STUDY MATERIAL section start

-- pv_equiv track=rewrite | github.com/Ishanbhatia98/AlgorithmicToolbox | week4/python/5_organizing_lottery.py | naivecheck
-- ===== SOURCE A (Python) =====
-- from collections import defaultdict as dd
--
-- def naivecheck(l, v):
--     d = dd(int)
--     for i in v:
--         for x, y in l:
--             if i in range(x, y+1):
--                 d[i] += 1
--             else:
--                 break
--     return d
-- ===== SOURCE B (Python) =====
-- from collections import defaultdict as dd
--
-- def _bisect_right(a, x):
--     # standard binary search (bisect.bisect_right), hand-written since A imports only collections
--     lo, hi = 0, len(a)
--     while lo < hi:
--         mid = (lo + hi) // 2
--         if x < a[mid]:
--             hi = mid
--         else:
--             lo = mid + 1
--     return lo
--
-- def naivecheck(l, v):
--     # prefix-intersection arrays: lo[k] = max of first k+1 left ends, hi[k] = min of first k+1 right ends
--     lo, hi = [], []
--     a = b = None
--     for x, y in l:
--         a = x if a is None else max(a, x)
--         b = y if b is None else min(b, y)
--         lo.append(a)
--         hi.append(b)
--     neg = [-h for h in hi]  # nondecreasing, so bisect applies
--     d = dd(int)
--     for i in v:
--         k = min(_bisect_right(lo, i), _bisect_right(neg, -i))
--         if k:
--             d[i] += k
--     return d
-- ===== Notes on version B (the rewrite author's own statement) =====
-- stated objective: alternative
-- what changed: Replaces the per-point rescan of the segment list by precomputed prefix-intersection arrays (running max of left ends, running min of right ends) with a binary search per query point; worst-case cost drops but on random inputs A's loop breaks early, so no measured speedup.
import Mathlib
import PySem

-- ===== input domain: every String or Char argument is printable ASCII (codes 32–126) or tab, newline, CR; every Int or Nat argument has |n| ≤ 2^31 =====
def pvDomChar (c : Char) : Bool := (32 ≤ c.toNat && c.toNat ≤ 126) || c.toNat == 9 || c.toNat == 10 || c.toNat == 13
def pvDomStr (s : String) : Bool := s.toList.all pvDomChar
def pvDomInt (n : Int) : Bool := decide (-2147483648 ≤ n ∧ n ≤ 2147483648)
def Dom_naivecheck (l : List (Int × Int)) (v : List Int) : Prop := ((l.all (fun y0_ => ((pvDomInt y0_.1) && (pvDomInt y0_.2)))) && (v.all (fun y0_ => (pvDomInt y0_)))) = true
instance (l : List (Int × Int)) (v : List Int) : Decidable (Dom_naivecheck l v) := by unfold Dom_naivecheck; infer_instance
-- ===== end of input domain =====

-- B replaces A's per-point rescan of the segment list by prefix-intersection arrays (running
-- max of left ends / running min of right ends) plus a binary search per query point (objective:
-- alternative algorithm).

-- ===== PORT A =====
-- inner 'for x, y in l: … else: break' loop for one point i ('i in range(x, y+1)' ↔ x ≤ i ≤ y)
def pvInnerA (i : Int) : List (Int × Int) → PySem.Dict Int Int → PySem.Dict Int Int
  | [], d => d
  | (x, y) :: t, d =>
      if x ≤ i ∧ i ≤ y then pvInnerA i t (d.modify i 0 (· + 1)) else d

def naivecheck (l : List (Int × Int)) (v : List Int) : List (Int × Int) :=
  (v.foldl (fun d i => pvInnerA i l d) PySem.Dict.empty).items

-- ===== PORT B =====
-- single pass building lo and hi (a and b are Python's None-initialised running accumulators)
def pvBuildLoHi : List (Int × Int) → Option Int → Option Int → List Int × List Int
  | [], _, _ => ([], [])
  | (x, y) :: t, a, b =>
      let a' := match a with | none => x | some av => max av x
      let b' := match b with | none => y | some bv => min bv y
      let r := pvBuildLoHi t (some a') (some b')
      (a' :: r.1, b' :: r.2)

-- Source B's _bisect_right is the standard bisect_right binary-search loop, ported as PySem.List.bisectRight
def naivecheck_alt (l : List (Int × Int)) (v : List Int) : List (Int × Int) :=
  let lh := pvBuildLoHi l none none
  let lo := lh.1
  let neg := lh.2.map (fun h => -h)
  (v.foldl (fun (d : PySem.Dict Int Int) i =>
      let k : Nat := min (PySem.List.bisectRight lo i) (PySem.List.bisectRight neg (-i))
      if k ≠ 0 then d.modify i 0 (· + (k : Int)) else d) PySem.Dict.empty).items

-- ===== PRECONDITION & SPEC =====
def Spec_naivecheck (l : List (Int × Int)) (v : List Int) (out : List (Int × Int)) : Prop := out = naivecheck_alt l v
instance (l : List (Int × Int)) (v : List Int) (out : List (Int × Int)) : Decidable (Spec_naivecheck l v out) := by unfold Spec_naivecheck; infer_instance

-- ===== CLAIM (what is proved, stated in full; the proofs are below) =====
def Claim_equal_naivecheck : Prop := ∀ (l : List (Int × Int)) (v : List Int), Dom_naivecheck l v → Spec_naivecheck l v (naivecheck l v)

-- ===== LEMMAS AND PROOFS =====

-- A's break-count for a point i: length of the matching prefix of l
def pvCnt (i : Int) (l : List (Int × Int)) : Nat :=
  (l.takeWhile (fun xy => decide (xy.1 ≤ i ∧ i ≤ xy.2))).length

-- A's inner loop adds pvCnt i l at key i when it is nonzero, else leaves d untouched
lemma pvInnerA_eq (i : Int) (l : List (Int × Int)) (d : PySem.Dict Int Int) :
    pvInnerA i l d = if pvCnt i l ≠ 0 then d.modify i 0 (· + (pvCnt i l : Int)) else d := by
  induction l generalizing d with
  | nil => simp [pvInnerA, pvCnt]
  | cons hd t ih =>
    obtain ⟨x, y⟩ := hd
    by_cases hc : x ≤ i ∧ i ≤ y
    · have hcnt : pvCnt i ((x, y) :: t) = pvCnt i t + 1 := by
        simp [pvCnt, List.takeWhile_cons, hc.1, hc.2]
      rw [show pvInnerA i ((x, y) :: t) d = pvInnerA i t (d.modify i 0 (· + 1)) by
            simp [pvInnerA, hc], ih]
      by_cases h0 : pvCnt i t = 0
      · simp [h0, hcnt]
      · have hcoll :
            ((d.modify i 0 (· + 1)).modify i 0 (· + (pvCnt i t : Int)))
              = d.modify i 0 (· + ((pvCnt i t + 1 : Nat) : Int)) := by
          simp [PySem.Dict.modify, PySem.Dict.getD_insert_self, PySem.Dict.insert_insert_self]
          push_cast; ring_nf
        simp [h0, hcnt, hcoll]
    · have hcnt : pvCnt i ((x, y) :: t) = 0 := by
        simp only [pvCnt, List.takeWhile_cons]
        rw [decide_eq_false hc]
        simp
      simp [pvInnerA, hc, hcnt]

-- elements strictly inside the takeWhile prefix satisfy the predicate
lemma pvTW_pass (p : Int → Bool) (xs : List Int) (j : Nat) (hj : j < xs.length)
    (hjt : j < (xs.takeWhile p).length) : p xs[j] = true := by
  induction xs generalizing j with
  | nil => simp at hj
  | cons x t ih =>
    by_cases hp : p x
    · cases j with
      | zero => simpa [hp]
      | succ j' =>
        have : j' < (t.takeWhile p).length := by
          simpa [List.takeWhile_cons, hp] using hjt
        simpa using ih j' (by simpa using hj) this
    · simp [List.takeWhile_cons, hp] at hjt

-- the element just after the takeWhile prefix fails the predicate
lemma pvTW_fail (p : Int → Bool) (xs : List Int)
    (h : (xs.takeWhile p).length < xs.length) :
    p (xs[(xs.takeWhile p).length]'h) = false := by
  induction xs with
  | nil => simp at h
  | cons x t ih =>
    by_cases hp : p x
    · have h' : (t.takeWhile p).length < t.length := by
        simpa [List.takeWhile_cons, hp] using h
      simpa [List.takeWhile_cons, hp] using ih h'
    · simpa [List.takeWhile_cons, hp] using (by simpa using hp : p x = false)

-- bisect_right on a nondecreasing list is the length of the ≤-prefix
lemma pvBisect_eq_takeWhile (xs : List Int) (x : Int)
    (hs : List.Pairwise (· ≤ ·) xs) :
    PySem.List.bisectRight xs x = (xs.takeWhile (fun z => decide (z ≤ x))).length := by
  obtain ⟨hle, hlt, hgt⟩ := PySem.List.bisectRight_spec xs x hs
  set r := PySem.List.bisectRight xs x with hr
  set t := (xs.takeWhile (fun z => decide (z ≤ x))).length with ht
  have htlen : t ≤ xs.length := by
    simpa [ht] using (List.takeWhile_prefix (p := fun z => decide (z ≤ x)) (l := xs)).length_le
  rcases Nat.lt_trichotomy r t with hcase | hcase | hcase
  · exfalso
    have hjlen : r < xs.length := lt_of_lt_of_le hcase htlen
    have h1 : x < xs[r] := hgt r hjlen (le_refl r)
    have h2 : decide (xs[r] ≤ x) = true := pvTW_pass _ xs r hjlen hcase
    have := of_decide_eq_true h2
    omega
  · exact hcase
  · exfalso
    have hjlen : t < xs.length := lt_of_lt_of_le hcase hle
    have h1 : xs[t] ≤ x := hlt t hjlen hcase
    have h2 : decide (xs[t] ≤ x) = false := pvTW_fail _ xs hjlen
    have := of_decide_eq_false h2
    omega

-- lo is nondecreasing and bounded below by a; hi is nonincreasing and bounded above by b
lemma pvLoHi_bounds (t : List (Int × Int)) : ∀ (a b : Int),
    ((pvBuildLoHi t (some a) (some b)).1.Pairwise (· ≤ ·)) ∧
    ((pvBuildLoHi t (some a) (some b)).2.Pairwise (fun u w => w ≤ u)) ∧
    (∀ z ∈ (pvBuildLoHi t (some a) (some b)).1, a ≤ z) ∧
    (∀ z ∈ (pvBuildLoHi t (some a) (some b)).2, z ≤ b) := by
  induction t with
  | nil => intro a b; simp [pvBuildLoHi]
  | cons hd r ih =>
    intro a b
    obtain ⟨x, y⟩ := hd
    obtain ⟨hp1, hp2, hb1, hb2⟩ := ih (max a x) (min b y)
    refine ⟨?_, ?_, ?_, ?_⟩ <;> simp only [pvBuildLoHi]
    · exact List.Pairwise.cons (fun z hz => hb1 z hz) hp1
    · exact List.Pairwise.cons (fun z hz => hb2 z hz) hp2
    · intro z hz
      rcases List.mem_cons.mp hz with h | h
      · subst h; exact le_max_left a x
      · exact le_trans (le_max_left a x) (hb1 z h)
    · intro z hz
      rcases List.mem_cons.mp hz with h | h
      · subst h; exact min_le_left b y
      · exact le_trans (hb2 z h) (min_le_left b y)

lemma pvLo_sorted (l : List (Int × Int)) :
    ((pvBuildLoHi l none none).1.Pairwise (· ≤ ·)) ∧
    ((pvBuildLoHi l none none).2.Pairwise (fun u w => w ≤ u)) := by
  cases l with
  | nil => simp [pvBuildLoHi]
  | cons hd t =>
    obtain ⟨x, y⟩ := hd
    obtain ⟨hp1, hp2, hb1, hb2⟩ := pvLoHi_bounds t x y
    constructor <;> simp only [pvBuildLoHi]
    · exact List.Pairwise.cons (fun z hz => hb1 z hz) hp1
    · exact List.Pairwise.cons (fun z hz => hb2 z hz) hp2

-- the two prefix lengths on the running-intersection arrays recover A's break-count
lemma pvG (t : List (Int × Int)) : ∀ (i a b : Int), a ≤ i → i ≤ b →
    min (((pvBuildLoHi t (some a) (some b)).1.takeWhile (fun z => decide (z ≤ i))).length)
        (((pvBuildLoHi t (some a) (some b)).2.takeWhile (fun z => decide (i ≤ z))).length)
    = pvCnt i t := by
  induction t with
  | nil => intro i a b _ _; simp [pvBuildLoHi, pvCnt]
  | cons hd r ih =>
    intro i a b ha hb
    obtain ⟨x, y⟩ := hd
    by_cases hc : x ≤ i ∧ i ≤ y
    · have ha' : max a x ≤ i := max_le ha hc.1
      have hb' : i ≤ min b y := le_min hb hc.2
      have hcnt : pvCnt i ((x, y) :: r) = pvCnt i r + 1 := by
        simp [pvCnt, List.takeWhile_cons, hc.1, hc.2]
      simp only [pvBuildLoHi, List.takeWhile_cons, decide_eq_true ha', decide_eq_true hb', if_true,
        List.length_cons, hcnt]
      rw [Nat.succ_min_succ]
      exact congrArg Nat.succ (ih i (max a x) (min b y) ha' hb')
    · have hcnt : pvCnt i ((x, y) :: r) = 0 := by
        simp only [pvCnt, List.takeWhile_cons]
        rw [decide_eq_false hc]
        simp
      rw [hcnt]
      rcases not_and_or.mp hc with h | h
      · have hmx : ¬ (max a x ≤ i) := fun hle => h (le_trans (le_max_right a x) hle)
        simp [pvBuildLoHi, List.takeWhile_cons, hmx]
      · have hmy : ¬ (i ≤ min b y) := fun hle => h (le_trans hle (min_le_right b y))
        simp [pvBuildLoHi, List.takeWhile_cons, hmy]

-- B's per-point binary-search count equals A's break-count
lemma pvK_eq (l : List (Int × Int)) (i : Int) :
    min (PySem.List.bisectRight (pvBuildLoHi l none none).1 i)
        (PySem.List.bisectRight ((pvBuildLoHi l none none).2.map (fun h => -h)) (-i))
    = pvCnt i l := by
  obtain ⟨hlo, hhi⟩ := pvLo_sorted l
  have hneg : List.Pairwise (· ≤ ·) ((pvBuildLoHi l none none).2.map (fun h => -h)) := by
    rw [List.pairwise_map]
    exact hhi.imp (fun h => by omega)
  rw [pvBisect_eq_takeWhile _ _ hlo, pvBisect_eq_takeWhile _ _ hneg]
  have hmap :
      (((pvBuildLoHi l none none).2.map (fun h => -h)).takeWhile (fun z => decide (z ≤ -i))).length
        = (((pvBuildLoHi l none none).2).takeWhile (fun z => decide (i ≤ z))).length := by
    rw [List.takeWhile_map, List.length_map]
    have hpred : ((fun z => decide (z ≤ -i)) ∘ fun h : Int => -h) = (fun z : Int => decide (i ≤ z)) := by
      funext z
      simp only [Function.comp, decide_eq_decide]
      omega
    rw [hpred]
  rw [hmap]
  cases l with
  | nil => simp [pvBuildLoHi, pvCnt]
  | cons hd t =>
    obtain ⟨x, y⟩ := hd
    by_cases hc : x ≤ i ∧ i ≤ y
    · have hcnt : pvCnt i ((x, y) :: t) = pvCnt i t + 1 := by
        simp [pvCnt, List.takeWhile_cons, hc.1, hc.2]
      simp only [pvBuildLoHi, List.takeWhile_cons, decide_eq_true hc.1, decide_eq_true hc.2, if_true,
        List.length_cons, hcnt]
      rw [Nat.succ_min_succ]
      exact congrArg Nat.succ (pvG t i x y hc.1 hc.2)
    · have hcnt : pvCnt i ((x, y) :: t) = 0 := by
        simp only [pvCnt, List.takeWhile_cons]
        rw [decide_eq_false hc]
        simp
      rw [hcnt]
      rcases not_and_or.mp hc with h | h
      · simp [pvBuildLoHi, List.takeWhile_cons, h]
      · simp [pvBuildLoHi, List.takeWhile_cons, h]

-- ===== VERDICT (by name: the statement is the Claim_ definition above) =====
theorem naivecheck_spec : Claim_equal_naivecheck := by
  intro l v _
  show naivecheck l v = naivecheck_alt l v
  unfold naivecheck naivecheck_alt
  apply congrArg PySem.Dict.items
  apply PySem.List.foldl_congr_mem
  intro d i _
  rw [pvInnerA_eq, ← pvK_eq l i]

STUDY MATERIAL section end

Beginning with the line containing "-- ===== SOURCE B" in the material above, copy every line exactly until you have copied the line containing "-- stated objective: alternative".

(FINAL ANSWER)
-- ===== SOURCE B (Python) =====
-- from collections import defaultdict as dd
--
-- def _bisect_right(a, x):
--     # standard binary search (bisect.bisect_right), hand-written since A imports only collections
--     lo, hi = 0, len(a)
--     while lo < hi:
--         mid = (lo + hi) // 2
--         if x < a[mid]:
--             hi = mid
--         else:
--             lo = mid + 1
--     return lo
--
-- def naivecheck(l, v):
--     # prefix-intersection arrays: lo[k] = max of first k+1 left ends, hi[k] = min of first k+1 right ends
--     lo, hi = [], []
--     a = b = None
--     for x, y in l:
--         a = x if a is None else max(a, x)
--         b = y if b is None else min(b, y)
--         lo.append(a)
--         hi.append(b)
--     neg = [-h for h in hi]  # nondecreasing, so bisect applies
--     d = dd(int)
--     for i in v:
--         k = min(_bisect_right(lo, i), _bisect_right(neg, -i))
--         if k:
--             d[i] += k
--     return d
-- ===== Notes on version B (the rewrite author's own statement) =====
-- stated objective: alternative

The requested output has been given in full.